Горячие слезы обжигали лицо. Я еще держалась за свою глупую силу, чтобы не раскиснуть окончательно. Собравшись, я призналась:
– Степу могли похоронить рядом с родителями. Мне нужно было настаивать, но я так разозлилась на тебя. Это очень глупо и жестоко. Я должна…
– Нет, – он взял мое лицо в ладони. – Нет, Крис. Я должен был сам… Не ты… Не вини себя.
Все. Плотину прорвало. Пружина сломалась. Моя защита рухнула. Безобразно скривив губы, я завыла как раненый зверь.
Я не сопротивлялась, когда Мир прижал меня к себе, крепко обнял. Подняв руки, я вцепилась в его майку и сжалась в комок.
Стоило на минуту позволить себе быть слабой. Оказалось, это так приятно.
Как будто мне снова девятнадцать, и я доверяю свою жизнь и судьбу гениальному красивому молодому мужчине. Никакой ответственности – только шикарное право чувствовать. Тогда я умела плакать. И только Мирон мог сейчас напомнить мне, как это делать. Поддаться эмоциям и прожить все, что произошло.
Он потерял брата, а я мужа.
Мы оба потеряли лучшего друга. Только Мир мог утешить меня сейчас, а я его.
С каждой слезинкой мне становилось легче. С каждым громким стоном уходила боль.
Мирон раздолбал мою броню виртуозно и красиво. Я не спешила обратно в кокон, а разрешила себе как следует проплакаться, прокричаться. Наташа была бы счастлива увидеть меня такой.
Не помню, сколько мы стояли и ревели, обнимаясь. В какой-то момент стало холодно. Я задрожала. Мы куда-то пошли. Мирон увел меня к машине.
Он забрал ключ, открыл дверь и посадил меня на пассажирское сидение.
Я все еще тихо плакала, когда он выезжал на шоссе.
Мир не смотрел на меня, только на дорогу. А я, наоборот, стала разглядывать его украдкой.
Его волосы стали длиннее, завивались все также безумными вихрами. Губы обветренные и искусанные. Он грыз их до крови, когда писал на вдохновении или когда нервничал. Сегодня наверняка второе.
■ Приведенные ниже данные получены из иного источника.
-- pv_equiv track=rewrite | github.com/MatteoAndriolo/Neural_Dependency_Parsing | project/utilsbert.py | match_subtokens
-- ===== SOURCE A (Python) =====
-- def match_subtokens(l1:list[str], l2:list[str]):
--     # Create output list
--     output:list[list[int]] = []
--     # Initialize index for l2
--     index = 0
--     # Iterate through l1
--     for token in l1:
--         subtoken_indices = []
--         # Get the indices of the subtokens
--         while index < len(l2) and (not subtoken_indices or l2[index].startswith("#")):
--             subtoken_indices.append(index)
--             index += 1
--         # Append subtoken indices to output
--         output.append(subtoken_indices)
--     return output
-- ===== SOURCE B (Python) =====
-- def match_subtokens(l1: list[str], l2: list[str]):
--     # Pass 1: group l2 indices (a token starts a new group unless it is a
--     # '#'-continuation; the very first token is always a group head).
--     groups: list[list[int]] = []
--     for i, tok in enumerate(l2):
--         if i == 0 or not tok.startswith("#"):
--             groups.append([i])
--         else:
--             groups[-1].append(i)
--     # Pass 2: align groups to l1 (truncate extras, pad with []).
--     return [groups[j] if j < len(groups) else [] for j in range(len(l1))]
-- ===== Notes on version B (the rewrite author's own statement) =====
-- stated objective: alternative
-- what changed: Replaces A's interleaved while-loop that threads an l2 index through the l1 loop with two decoupled passes: one enumerate pass building a grouping table of l2 subtoken indices, then a separate alignment pass over range(len(l1)) that truncates extra groups and pads missing ones with [].
import Mathlib
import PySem

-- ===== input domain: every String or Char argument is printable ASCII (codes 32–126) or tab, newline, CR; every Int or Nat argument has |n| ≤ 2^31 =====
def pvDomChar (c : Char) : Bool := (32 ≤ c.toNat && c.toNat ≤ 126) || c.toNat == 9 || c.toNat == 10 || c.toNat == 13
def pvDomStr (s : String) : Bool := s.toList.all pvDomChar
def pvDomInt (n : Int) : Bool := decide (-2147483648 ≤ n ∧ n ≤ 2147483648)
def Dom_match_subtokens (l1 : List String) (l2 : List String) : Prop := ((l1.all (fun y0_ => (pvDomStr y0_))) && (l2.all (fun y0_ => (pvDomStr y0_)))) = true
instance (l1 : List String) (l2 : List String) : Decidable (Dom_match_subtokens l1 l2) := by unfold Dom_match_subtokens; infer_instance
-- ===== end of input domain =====

-- B replaces A's interleaved index-threading while-loop with a precomputed grouping
-- table over l2 plus a separate pad/truncate alignment pass over l1 (objective: alternative).

-- ===== PORT A =====
-- the inner 'while index < len(l2) and (not subtoken_indices or l2[index].startswith("#"))' loop
def pvWhileA (l2 : List String) (index : Int) (acc : List Int) : List Int × Int :=
  if index < (l2.length : Int) ∧ (acc = [] ∨ PySem.Str.startswith (PySem.List.pyGetD l2 index "") "#" = true) then
    pvWhileA l2 (index + 1) (acc ++ [index])
  else (acc, index)
termination_by ((l2.length : Int) - index).toNat
decreasing_by omega

def match_subtokens (l1 : List String) (l2 : List String) : List (List Int) :=
  (l1.foldl (fun (st : List (List Int) × Int) _token =>
      let r := pvWhileA l2 st.2 []
      (st.1 ++ [r.1], r.2)) ([], 0)).1

-- ===== PORT B =====
-- one step of B's grouping loop: 'if i == 0 or not tok.startswith("#"): groups.append([i]) else: groups[-1].append(i)'
def pvGrpStep (gs : List (List Int)) (p : Int × String) : List (List Int) :=
  if p.1 = 0 ∨ PySem.Str.startswith p.2 "#" = false then gs ++ [[p.1]]
  else gs.dropLast ++ [gs.getLastD [] ++ [p.1]]

def match_subtokens_alt (l1 : List String) (l2 : List String) : List (List Int) :=
  let groups := (PySem.List.enumerate l2).foldl pvGrpStep []
  (List.range l1.length).map (fun j => if j < groups.length then groups.getD j [] else [])

-- ===== PRECONDITION & SPEC =====
def Spec_match_subtokens (l1 : List String) (l2 : List String) (out : List (List Int)) : Prop := out = match_subtokens_alt l1 l2
instance (l1 : List String) (l2 : List String) (out : List (List Int)) : Decidable (Spec_match_subtokens l1 l2 out) := by unfold Spec_match_subtokens; infer_instance

-- ===== CLAIM (what is proved, stated in full; the proofs are below) =====
def Claim_equal_match_subtokens : Prop := ∀ (l1 : List String) (l2 : List String), Dom_match_subtokens l1 l2 → Spec_match_subtokens l1 l2 (match_subtokens l1 l2)

-- ===== LEMMAS AND PROOFS =====

-- structural '#'-continuation run of a suffix of l2, labelled with absolute indices from i
def pvHashRunL : List String → Int → List Int
  | [], _ => []
  | t :: r, i => if PySem.Str.startswith t "#" = true then i :: pvHashRunL r (i + 1) else []

def pvIsHash (t : String) : Bool := PySem.Str.startswith t "#"

-- structural grouping of a suffix of l2, labelled with absolute indices from i
def pvGrAllL : List String → Int → List (List Int)
  | [], _ => []
  | t :: r, i =>
      (i :: pvHashRunL r (i + 1)) ::
        pvGrAllL (r.dropWhile pvIsHash) (i + 1 + (pvHashRunL r (i + 1)).length)
termination_by l _ => l.length
decreasing_by
  have := List.length_dropWhile_le pvIsHash r
  simp only [List.length_cons]; omega

theorem pvHashRunL_length (r : List String) : ∀ i : Int,
    (pvHashRunL r i).length = (r.takeWhile pvIsHash).length := by
  induction r with
  | nil => intro i; simp [pvHashRunL]
  | cons t r ih =>
      intro i
      simp only [pvHashRunL, List.takeWhile_cons, pvIsHash]
      by_cases h : PySem.Str.startswith t "#" = true
      · rw [if_pos h, if_pos h]; simp [ih]
      · rw [if_neg h, if_neg h]; simp

theorem pvDrop_takeWhile {α : Type} (p : α → Bool) : ∀ (l : List α),
    l.drop (l.takeWhile p).length = l.dropWhile p := by
  intro l
  induction l with
  | nil => simp
  | cons a l ih =>
      by_cases h : p a = true
      · simpa [List.dropWhile_cons, h] using ih
      · simp [h]

-- pvWhileA with a nonempty accumulator collects exactly the '#'-run starting at index i
theorem pvWhileA_acc (l2 : List String) : ∀ (r : List String) (i : Int) (acc : List Int),
    0 ≤ i → l2.drop i.toNat = r → acc ≠ [] →
    pvWhileA l2 i acc = (acc ++ pvHashRunL r i, i + (pvHashRunL r i).length) := by
  intro r
  induction r with
  | nil =>
      intro i acc hi hdrop hacc
      have hlen : (l2.length : Int) ≤ i := by
        have := List.drop_eq_nil_iff.mp hdrop
        omega
      rw [pvWhileA]
      simp [pvHashRunL, hacc, not_lt.mpr hlen]
  | cons t r ih =>
      intro i acc hi hdrop hacc
      have hlt : i.toNat < l2.length := by
        by_contra h
        rw [List.drop_eq_nil_iff.mpr (by omega)] at hdrop
        simp at hdrop
      have hget : PySem.List.pyGetD l2 i "" = t := by
        rw [PySem.List.pyGetD_eq_getElem l2 "" hi (by omega)]
        have h0 : l2[i.toNat]? = some t := by
          have h : (List.drop i.toNat l2)[0]? = l2[i.toNat + 0]? := List.getElem?_drop
          rw [hdrop] at h
          simpa using h.symm
        rw [List.getElem?_eq_getElem hlt] at h0
        exact Option.some_injective _ h0
      have hdrop' : l2.drop (i + 1).toNat = r := by
        have h1 : (i + 1).toNat = i.toNat + 1 := by omega
        rw [h1, ← List.drop_drop]
        rw [hdrop]
        rfl
      rw [pvWhileA]
      by_cases hsw : PySem.Str.startswith t "#" = true
      · have hcond : i < (l2.length : Int) ∧ (acc = [] ∨ PySem.Str.startswith (PySem.List.pyGetD l2 i "") "#" = true) := by
          exact ⟨by omega, Or.inr (by rw [hget]; exact hsw)⟩
        rw [if_pos hcond]
        rw [ih (i + 1) (acc ++ [i]) (by omega) hdrop' (by simp)]
        simp only [pvHashRunL]
        rw [if_pos hsw]
        simp
        omega
      · have hcond : ¬ (i < (l2.length : Int) ∧ (acc = [] ∨ PySem.Str.startswith (PySem.List.pyGetD l2 i "") "#" = true)) := by
          rintro ⟨-, h | h⟩
          · exact hacc h
          · rw [hget] at h; exact hsw h
        rw [if_neg hcond]
        simp only [pvHashRunL]
        rw [if_neg hsw]
        simp
-- pvWhileA with the empty accumulator: the first available token is always taken
theorem pvWhileA_nil (l2 : List String) (r : List String) (i : Int)
    (hi : 0 ≤ i) (hdrop : l2.drop i.toNat = r) :
    pvWhileA l2 i [] =
      (match r with
       | [] => ([], i)
       | _ :: rs => (i :: pvHashRunL rs (i + 1), i + 1 + (pvHashRunL rs (i + 1)).length)) := by
  cases r with
  | nil =>
      have hlen : (l2.length : Int) ≤ i := by
        have := List.drop_eq_nil_iff.mp hdrop
        omega
      rw [pvWhileA]
      simp [not_lt.mpr hlen]
  | cons t rs =>
      have hlt : i.toNat < l2.length := by
        by_contra h
        rw [List.drop_eq_nil_iff.mpr (by omega)] at hdrop
        simp at hdrop
      have hdrop' : l2.drop (i + 1).toNat = rs := by
        have h1 : (i + 1).toNat = i.toNat + 1 := by omega
        rw [h1, ← List.drop_drop, hdrop]
        rfl
      rw [pvWhileA]
      rw [if_pos ⟨by omega, Or.inl rfl⟩]
      simp only [List.nil_append]
      rw [pvWhileA_acc l2 rs (i + 1) [i] (by omega) hdrop' (by simp)]
      simp

-- B's grouping fold, past the first token, produces the structural grouping
theorem pvFold_enum : ∀ (r : List String) (i : Int) (acc : List (List Int)) (g : List Int),
    1 ≤ i →
    (PySem.List.enumerate r i).foldl pvGrpStep (acc ++ [g]) =
      acc ++ (g ++ pvHashRunL r i) ::
        pvGrAllL (r.dropWhile pvIsHash) (i + (pvHashRunL r i).length) := by
  intro r
  induction r with
  | nil =>
      intro i acc g hi
      simp [PySem.List.enumerate_nil, pvHashRunL, pvGrAllL]
  | cons t rs ih =>
      intro i acc g hi
      rw [PySem.List.enumerate_cons]
      by_cases hsw : PySem.Str.startswith t "#" = true
      · have hstep : pvGrpStep (acc ++ [g]) (i, t) = acc ++ [g ++ [i]] := by
          rw [pvGrpStep]
          rw [if_neg]
          · simp
          · rintro (h0 | hf)
            · omega
            · rw [hsw] at hf; exact Bool.noConfusion hf
        simp only [List.foldl_cons, hstep]
        rw [ih (i + 1) acc (g ++ [i]) (by omega)]
        simp only [pvHashRunL, List.dropWhile_cons, pvIsHash]
        rw [if_pos hsw, if_pos hsw]
        simp only [List.append_assoc, List.singleton_append, List.length_cons]
        congr 2
        push_cast
        ring_nf
      · have hstep : pvGrpStep (acc ++ [g]) (i, t) = (acc ++ [g]) ++ [[i]] := by
          rw [pvGrpStep]
          rw [if_pos (Or.inr (by rw [Bool.not_eq_true] at hsw; exact hsw))]
        simp only [List.foldl_cons, hstep]
        rw [ih (i + 1) (acc ++ [g]) [i] (by omega)]
        simp only [pvHashRunL, List.dropWhile_cons, pvIsHash]
        rw [if_neg hsw, if_neg hsw]
        simp [pvGrAllL]
theorem pvGroups_eq (l2 : List String) :
    (PySem.List.enumerate l2).foldl pvGrpStep [] = pvGrAllL l2 0 := by
  cases l2 with
  | nil => simp [PySem.List.enumerate_nil, pvGrAllL]
  | cons t rs =>
      have h0 : PySem.List.enumerate (t :: rs) 0 = (0, t) :: PySem.List.enumerate rs 1 := by
        rw [PySem.List.enumerate_cons]; norm_num
      rw [h0]
      have hstep : pvGrpStep [] ((0 : Int), t) = [] ++ [[(0 : Int)]] := by
        rw [pvGrpStep]
        rw [if_pos (Or.inl rfl)]
      simp only [List.foldl_cons, hstep]
      rw [pvFold_enum rs 1 [] [0] le_rfl]
      simp [pvGrAllL]

-- A's outer for-loop as structural recursion over l1
def pvSpecRec (l2 : List String) : List String → Int → List (List Int)
  | [], _ => []
  | _ :: ts, i => (pvWhileA l2 i []).1 :: pvSpecRec l2 ts (pvWhileA l2 i []).2

theorem pvFoldA (l2 : List String) : ∀ (l1 : List String) (out : List (List Int)) (i : Int),
    (l1.foldl (fun (st : List (List Int) × Int) _token =>
        let r := pvWhileA l2 st.2 []
        (st.1 ++ [r.1], r.2)) (out, i)).1 = out ++ pvSpecRec l2 l1 i := by
  intro l1
  induction l1 with
  | nil => intro out i; simp [pvSpecRec]
  | cons t ts ih =>
      intro out i
      simp only [List.foldl_cons]
      rw [ih]
      simp [pvSpecRec]

-- alignment: A's recursion equals lookup into the structural grouping table
theorem pvAlign (l2 : List String) : ∀ (l1 : List String) (r : List String) (i : Int),
    0 ≤ i → l2.drop i.toNat = r →
    pvSpecRec l2 l1 i =
      (List.range l1.length).map
        (fun j => if j < (pvGrAllL r i).length then (pvGrAllL r i).getD j [] else []) := by
  intro l1
  induction l1 with
  | nil => intro r i _ _; simp [pvSpecRec]
  | cons t ts ih =>
      intro r i hi hdrop
      cases r with
      | nil =>
          rw [pvSpecRec]
          rw [pvWhileA_nil l2 [] i hi hdrop]
          simp only [pvGrAllL]
          rw [ih [] i hi hdrop]
          simp [pvGrAllL, List.range_succ_eq_map, List.map_const']
          simp [Function.comp_def, List.map_const']
      | cons h rs =>
          rw [pvSpecRec]
          rw [pvWhileA_nil l2 (h :: rs) i hi hdrop]
          simp only [pvGrAllL]
          set i' : Int := i + 1 + (pvHashRunL rs (i + 1)).length with hi'
          have hdrop' : l2.drop i'.toNat = rs.dropWhile pvIsHash := by
            have h1 : i'.toNat = i.toNat + 1 + (rs.takeWhile pvIsHash).length := by
              rw [hi', pvHashRunL_length]
              omega
            rw [h1]
            have h2 : l2.drop (i.toNat + 1) = rs := by
              rw [← List.drop_drop, hdrop]; rfl
            calc l2.drop (i.toNat + 1 + (rs.takeWhile pvIsHash).length)
                = (l2.drop (i.toNat + 1)).drop (rs.takeWhile pvIsHash).length := by
                  rw [← List.drop_drop]
              _ = rs.drop (rs.takeWhile pvIsHash).length := by rw [h2]
              _ = rs.dropWhile pvIsHash := pvDrop_takeWhile pvIsHash rs
          have hi2 : (0:ℤ) ≤ i' := by omega
          rw [ih (rs.dropWhile pvIsHash) i' hi2 hdrop']
          simp only [List.length_cons]
          rw [List.range_succ_eq_map]
          simp only [List.map_cons, List.map_map]
          congr 1
          apply List.map_congr_left
          intro j _
          simp [Function.comp]

-- ===== VERDICT (by name: the statement is the Claim_ definition above) =====
theorem match_subtokens_spec : Claim_equal_match_subtokens := by
  intro l1 l2 _
  show match_subtokens l1 l2 = match_subtokens_alt l1 l2
  rw [match_subtokens, match_subtokens_alt]
  rw [pvFoldA l2 l1 [] 0]
  rw [pvAlign l2 l1 l2 0 le_rfl (by simp)]
  rw [pvGroups_eq l2]
  simp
Я заметила, что Мирон немного поправился. Скулы стали не такие острые. Выглядел лучше, чем в последнюю нашу встречу. Кожа тоже была хорошая, розовая, а не землистого цвета. Глупая надежда вспыхнула в сердце. Это хороший знак. Неужели он прекратил убивать себя?
Очередной ком подкатил к горлу, но его я проглотила.
Одно дело позволить Мирону достать из закромов мою боль по Степке, но совсем другое – страдать по нему. Мне хватило слез по этому поводу. Бассейн наплакала. Больше не хочу.
Всю дорогу я боролась с демонами прошлого, которых растревожил Мир одним своим появлением. Они требовали свой фунт плоти, но я упрямо отказывалась возвращаться в ад.
У меня полно забот и без Мирона. Нужно готовиться к суду, бороться за свою галерею, за себя.
Я пыталась вспомнить, что говорили на оглашении, но все было как в тумане. Кажется, Катя обещала, что мы выиграем суд.
В теплой машине рядом с Мироном думать о наследстве и суде совершенно не хотелось. Придется избавиться от Степиного брата, чтобы вернуть свою настоящую жизнь. Надеюсь, он свалит обратно в Чили или Перу… Или где он там жил в горах без сотовой связи со своим наставником?
Не удивлюсь, если его наставник – это три модели с ногами от ушей и напудренными коксом носами. Эдакая порнографическая гидра.
Мысленно обливая Мирона дерьмом, я взбодрилась. Мои доспехи успешной и независимой леди снова сияли и звенели.
Взглянув в окно, я поняла, что Мир привез нас к дому.
Он остановил машину у ворот и повернулся ко мне.
– Я тебя не приглашаю, – заявила я, играя на опережение.
Думала, он начнет язвить и издеваться, как обычно. Я и сама себе напомнила, что это его родной дом. Свинство – не пригласить сейчас. Хотя бы в благодарность и в память о Степе и родителях. Но я решила быть сукой, чтобы не поломаться.
Мирон улыбнулся печально и попросил чертовски вежливо:
– Пригласи меня, пожалуйста, Кристин. Нам нужно поговорить.
– Наговорились уже. Мне хватит, – огрызнулась я.
– Это касается галереи. Поверь, тебе точно стоит пригласить меня в дом и выслушать.